• PROBLEM DESCRIPTION:
Quote exactly and only this range of lines in the data below: the line that holds "(chScan s L = true ↔" to the line that holds "exact ⟨j, by omega, hj2, (chRun_four_iff", both included.

==============================

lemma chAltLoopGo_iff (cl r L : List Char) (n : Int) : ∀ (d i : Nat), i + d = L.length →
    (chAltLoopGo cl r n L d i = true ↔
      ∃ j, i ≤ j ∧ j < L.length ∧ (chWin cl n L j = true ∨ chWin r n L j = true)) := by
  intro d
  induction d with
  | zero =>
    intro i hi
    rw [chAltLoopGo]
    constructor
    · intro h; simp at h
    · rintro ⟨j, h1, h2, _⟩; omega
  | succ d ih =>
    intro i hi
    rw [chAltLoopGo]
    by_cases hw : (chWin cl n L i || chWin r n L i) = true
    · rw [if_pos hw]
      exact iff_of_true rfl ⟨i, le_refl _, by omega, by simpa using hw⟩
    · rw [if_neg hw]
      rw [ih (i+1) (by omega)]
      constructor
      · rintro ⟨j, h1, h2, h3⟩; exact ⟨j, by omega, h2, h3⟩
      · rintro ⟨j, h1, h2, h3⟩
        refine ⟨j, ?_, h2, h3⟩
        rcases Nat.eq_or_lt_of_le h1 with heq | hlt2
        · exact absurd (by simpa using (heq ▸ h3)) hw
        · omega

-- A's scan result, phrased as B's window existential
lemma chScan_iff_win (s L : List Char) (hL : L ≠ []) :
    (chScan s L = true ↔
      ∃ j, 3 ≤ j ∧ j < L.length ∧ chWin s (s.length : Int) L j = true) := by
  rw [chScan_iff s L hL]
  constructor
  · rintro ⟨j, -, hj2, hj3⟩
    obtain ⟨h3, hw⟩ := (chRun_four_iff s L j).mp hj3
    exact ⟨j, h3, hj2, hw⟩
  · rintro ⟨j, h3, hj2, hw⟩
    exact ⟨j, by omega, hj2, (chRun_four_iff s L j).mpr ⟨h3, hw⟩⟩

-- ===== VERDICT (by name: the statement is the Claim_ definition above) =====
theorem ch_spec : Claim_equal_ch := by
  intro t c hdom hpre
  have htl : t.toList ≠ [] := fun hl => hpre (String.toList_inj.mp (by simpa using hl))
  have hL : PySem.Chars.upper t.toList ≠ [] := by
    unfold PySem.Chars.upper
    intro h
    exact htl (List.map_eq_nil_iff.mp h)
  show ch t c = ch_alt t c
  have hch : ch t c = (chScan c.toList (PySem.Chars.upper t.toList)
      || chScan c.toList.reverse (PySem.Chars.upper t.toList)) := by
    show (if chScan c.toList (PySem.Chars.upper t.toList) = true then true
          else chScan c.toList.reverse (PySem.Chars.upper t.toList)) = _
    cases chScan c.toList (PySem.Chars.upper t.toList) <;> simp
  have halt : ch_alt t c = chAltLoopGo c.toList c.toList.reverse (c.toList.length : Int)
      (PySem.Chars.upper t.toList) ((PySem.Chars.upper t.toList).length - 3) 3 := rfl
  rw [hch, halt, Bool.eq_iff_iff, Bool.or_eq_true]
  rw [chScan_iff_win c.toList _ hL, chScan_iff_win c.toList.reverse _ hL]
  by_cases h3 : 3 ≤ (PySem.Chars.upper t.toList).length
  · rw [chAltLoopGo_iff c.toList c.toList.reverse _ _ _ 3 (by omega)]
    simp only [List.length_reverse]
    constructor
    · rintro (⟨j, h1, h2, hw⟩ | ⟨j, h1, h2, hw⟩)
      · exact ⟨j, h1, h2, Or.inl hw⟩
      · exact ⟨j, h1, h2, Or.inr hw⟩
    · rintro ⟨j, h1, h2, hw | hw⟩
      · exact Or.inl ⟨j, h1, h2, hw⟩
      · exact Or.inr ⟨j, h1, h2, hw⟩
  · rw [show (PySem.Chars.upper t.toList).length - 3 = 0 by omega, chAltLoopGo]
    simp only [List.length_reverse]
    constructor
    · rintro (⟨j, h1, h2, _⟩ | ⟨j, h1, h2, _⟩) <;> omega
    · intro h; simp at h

==============================

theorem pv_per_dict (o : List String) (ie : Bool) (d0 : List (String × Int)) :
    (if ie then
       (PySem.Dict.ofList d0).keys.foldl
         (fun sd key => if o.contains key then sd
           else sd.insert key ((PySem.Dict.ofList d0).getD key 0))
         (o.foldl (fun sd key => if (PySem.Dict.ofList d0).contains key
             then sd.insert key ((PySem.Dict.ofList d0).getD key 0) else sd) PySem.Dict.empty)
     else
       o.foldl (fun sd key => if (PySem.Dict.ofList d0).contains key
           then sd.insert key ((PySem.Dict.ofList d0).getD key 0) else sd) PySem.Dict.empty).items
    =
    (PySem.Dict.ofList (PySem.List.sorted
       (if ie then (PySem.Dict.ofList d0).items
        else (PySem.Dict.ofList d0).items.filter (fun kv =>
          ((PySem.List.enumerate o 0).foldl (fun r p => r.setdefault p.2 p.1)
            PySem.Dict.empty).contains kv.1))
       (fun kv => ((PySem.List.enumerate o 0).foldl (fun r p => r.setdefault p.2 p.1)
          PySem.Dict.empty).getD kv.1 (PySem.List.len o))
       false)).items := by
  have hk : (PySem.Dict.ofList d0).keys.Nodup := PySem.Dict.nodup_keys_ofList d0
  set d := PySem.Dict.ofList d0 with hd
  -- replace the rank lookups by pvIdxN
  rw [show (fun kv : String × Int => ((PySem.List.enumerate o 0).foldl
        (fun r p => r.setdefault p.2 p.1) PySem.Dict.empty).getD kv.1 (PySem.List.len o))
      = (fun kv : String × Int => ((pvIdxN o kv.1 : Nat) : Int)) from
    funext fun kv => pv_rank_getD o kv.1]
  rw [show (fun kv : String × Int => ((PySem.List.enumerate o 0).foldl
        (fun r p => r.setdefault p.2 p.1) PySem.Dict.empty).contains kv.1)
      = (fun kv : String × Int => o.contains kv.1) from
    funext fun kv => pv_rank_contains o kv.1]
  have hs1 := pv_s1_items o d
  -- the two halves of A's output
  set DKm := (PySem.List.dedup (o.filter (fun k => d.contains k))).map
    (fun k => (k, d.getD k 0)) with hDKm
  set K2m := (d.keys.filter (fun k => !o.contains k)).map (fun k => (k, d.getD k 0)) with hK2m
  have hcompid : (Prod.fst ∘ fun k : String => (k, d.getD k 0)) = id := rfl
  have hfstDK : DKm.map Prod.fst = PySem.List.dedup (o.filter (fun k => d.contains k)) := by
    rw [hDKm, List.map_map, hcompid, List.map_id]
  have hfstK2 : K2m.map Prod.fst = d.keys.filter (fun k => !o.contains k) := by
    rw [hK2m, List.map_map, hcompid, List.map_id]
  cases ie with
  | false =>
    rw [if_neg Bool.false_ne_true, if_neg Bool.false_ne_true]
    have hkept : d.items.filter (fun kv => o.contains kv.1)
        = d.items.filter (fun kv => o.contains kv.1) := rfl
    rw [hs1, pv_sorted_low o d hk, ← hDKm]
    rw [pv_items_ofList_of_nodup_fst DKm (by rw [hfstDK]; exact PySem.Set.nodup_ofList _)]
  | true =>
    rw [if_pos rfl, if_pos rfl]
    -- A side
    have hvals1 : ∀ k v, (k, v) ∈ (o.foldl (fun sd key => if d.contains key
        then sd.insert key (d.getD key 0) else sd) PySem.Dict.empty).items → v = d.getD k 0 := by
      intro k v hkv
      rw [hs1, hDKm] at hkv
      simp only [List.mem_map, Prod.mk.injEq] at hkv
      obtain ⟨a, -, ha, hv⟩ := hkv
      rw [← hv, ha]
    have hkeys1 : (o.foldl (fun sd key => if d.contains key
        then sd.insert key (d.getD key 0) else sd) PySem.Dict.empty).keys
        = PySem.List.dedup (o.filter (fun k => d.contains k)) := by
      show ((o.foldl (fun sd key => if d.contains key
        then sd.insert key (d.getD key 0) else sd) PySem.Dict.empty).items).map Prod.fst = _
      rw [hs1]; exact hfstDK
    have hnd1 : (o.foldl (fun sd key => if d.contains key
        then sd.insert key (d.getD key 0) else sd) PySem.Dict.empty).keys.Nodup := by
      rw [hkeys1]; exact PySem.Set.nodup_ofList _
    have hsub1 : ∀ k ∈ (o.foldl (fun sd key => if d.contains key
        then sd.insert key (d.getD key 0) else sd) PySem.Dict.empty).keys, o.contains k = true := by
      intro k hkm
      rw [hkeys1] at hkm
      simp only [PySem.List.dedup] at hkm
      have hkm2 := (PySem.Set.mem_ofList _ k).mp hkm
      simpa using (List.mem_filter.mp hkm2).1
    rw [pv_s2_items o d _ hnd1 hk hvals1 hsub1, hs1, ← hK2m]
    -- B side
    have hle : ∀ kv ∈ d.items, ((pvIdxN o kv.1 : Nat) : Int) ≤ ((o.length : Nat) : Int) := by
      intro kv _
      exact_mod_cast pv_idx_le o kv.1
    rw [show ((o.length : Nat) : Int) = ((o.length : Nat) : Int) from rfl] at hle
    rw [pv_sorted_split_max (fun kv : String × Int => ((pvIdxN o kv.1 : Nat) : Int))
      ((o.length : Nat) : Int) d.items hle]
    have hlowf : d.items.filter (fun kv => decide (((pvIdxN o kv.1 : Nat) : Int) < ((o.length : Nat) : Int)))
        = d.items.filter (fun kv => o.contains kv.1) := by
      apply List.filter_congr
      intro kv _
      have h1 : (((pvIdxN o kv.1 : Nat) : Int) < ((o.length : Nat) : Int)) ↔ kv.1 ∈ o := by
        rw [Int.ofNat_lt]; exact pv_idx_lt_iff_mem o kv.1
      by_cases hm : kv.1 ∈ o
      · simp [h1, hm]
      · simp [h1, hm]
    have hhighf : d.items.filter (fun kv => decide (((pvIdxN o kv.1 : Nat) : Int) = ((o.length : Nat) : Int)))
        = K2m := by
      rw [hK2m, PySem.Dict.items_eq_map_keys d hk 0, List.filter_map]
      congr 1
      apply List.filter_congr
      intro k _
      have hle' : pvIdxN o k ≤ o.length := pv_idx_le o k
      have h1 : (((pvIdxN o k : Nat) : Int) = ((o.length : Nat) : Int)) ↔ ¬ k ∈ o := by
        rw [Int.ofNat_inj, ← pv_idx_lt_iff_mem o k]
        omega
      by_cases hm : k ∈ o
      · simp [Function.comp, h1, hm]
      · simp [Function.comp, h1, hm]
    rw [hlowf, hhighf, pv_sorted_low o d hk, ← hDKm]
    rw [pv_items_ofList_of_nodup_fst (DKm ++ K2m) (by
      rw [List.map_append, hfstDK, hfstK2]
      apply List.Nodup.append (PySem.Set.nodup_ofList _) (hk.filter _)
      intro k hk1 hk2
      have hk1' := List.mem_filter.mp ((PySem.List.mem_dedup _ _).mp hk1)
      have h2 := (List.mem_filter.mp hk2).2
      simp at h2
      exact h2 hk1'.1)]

==============================

• ANSWER TO THIS TASK:
    (chScan s L = true ↔
      ∃ j, 3 ≤ j ∧ j < L.length ∧ chWin s (s.length : Int) L j = true) := by
  rw [chScan_iff s L hL]
  constructor
  · rintro ⟨j, -, hj2, hj3⟩
    obtain ⟨h3, hw⟩ := (chRun_four_iff s L j).mp hj3
    exact ⟨j, h3, hj2, hw⟩
  · rintro ⟨j, h3, hj2, hw⟩
    exact ⟨j, by omega, hj2, (chRun_four_iff s L j).mpr ⟨h3, hw⟩⟩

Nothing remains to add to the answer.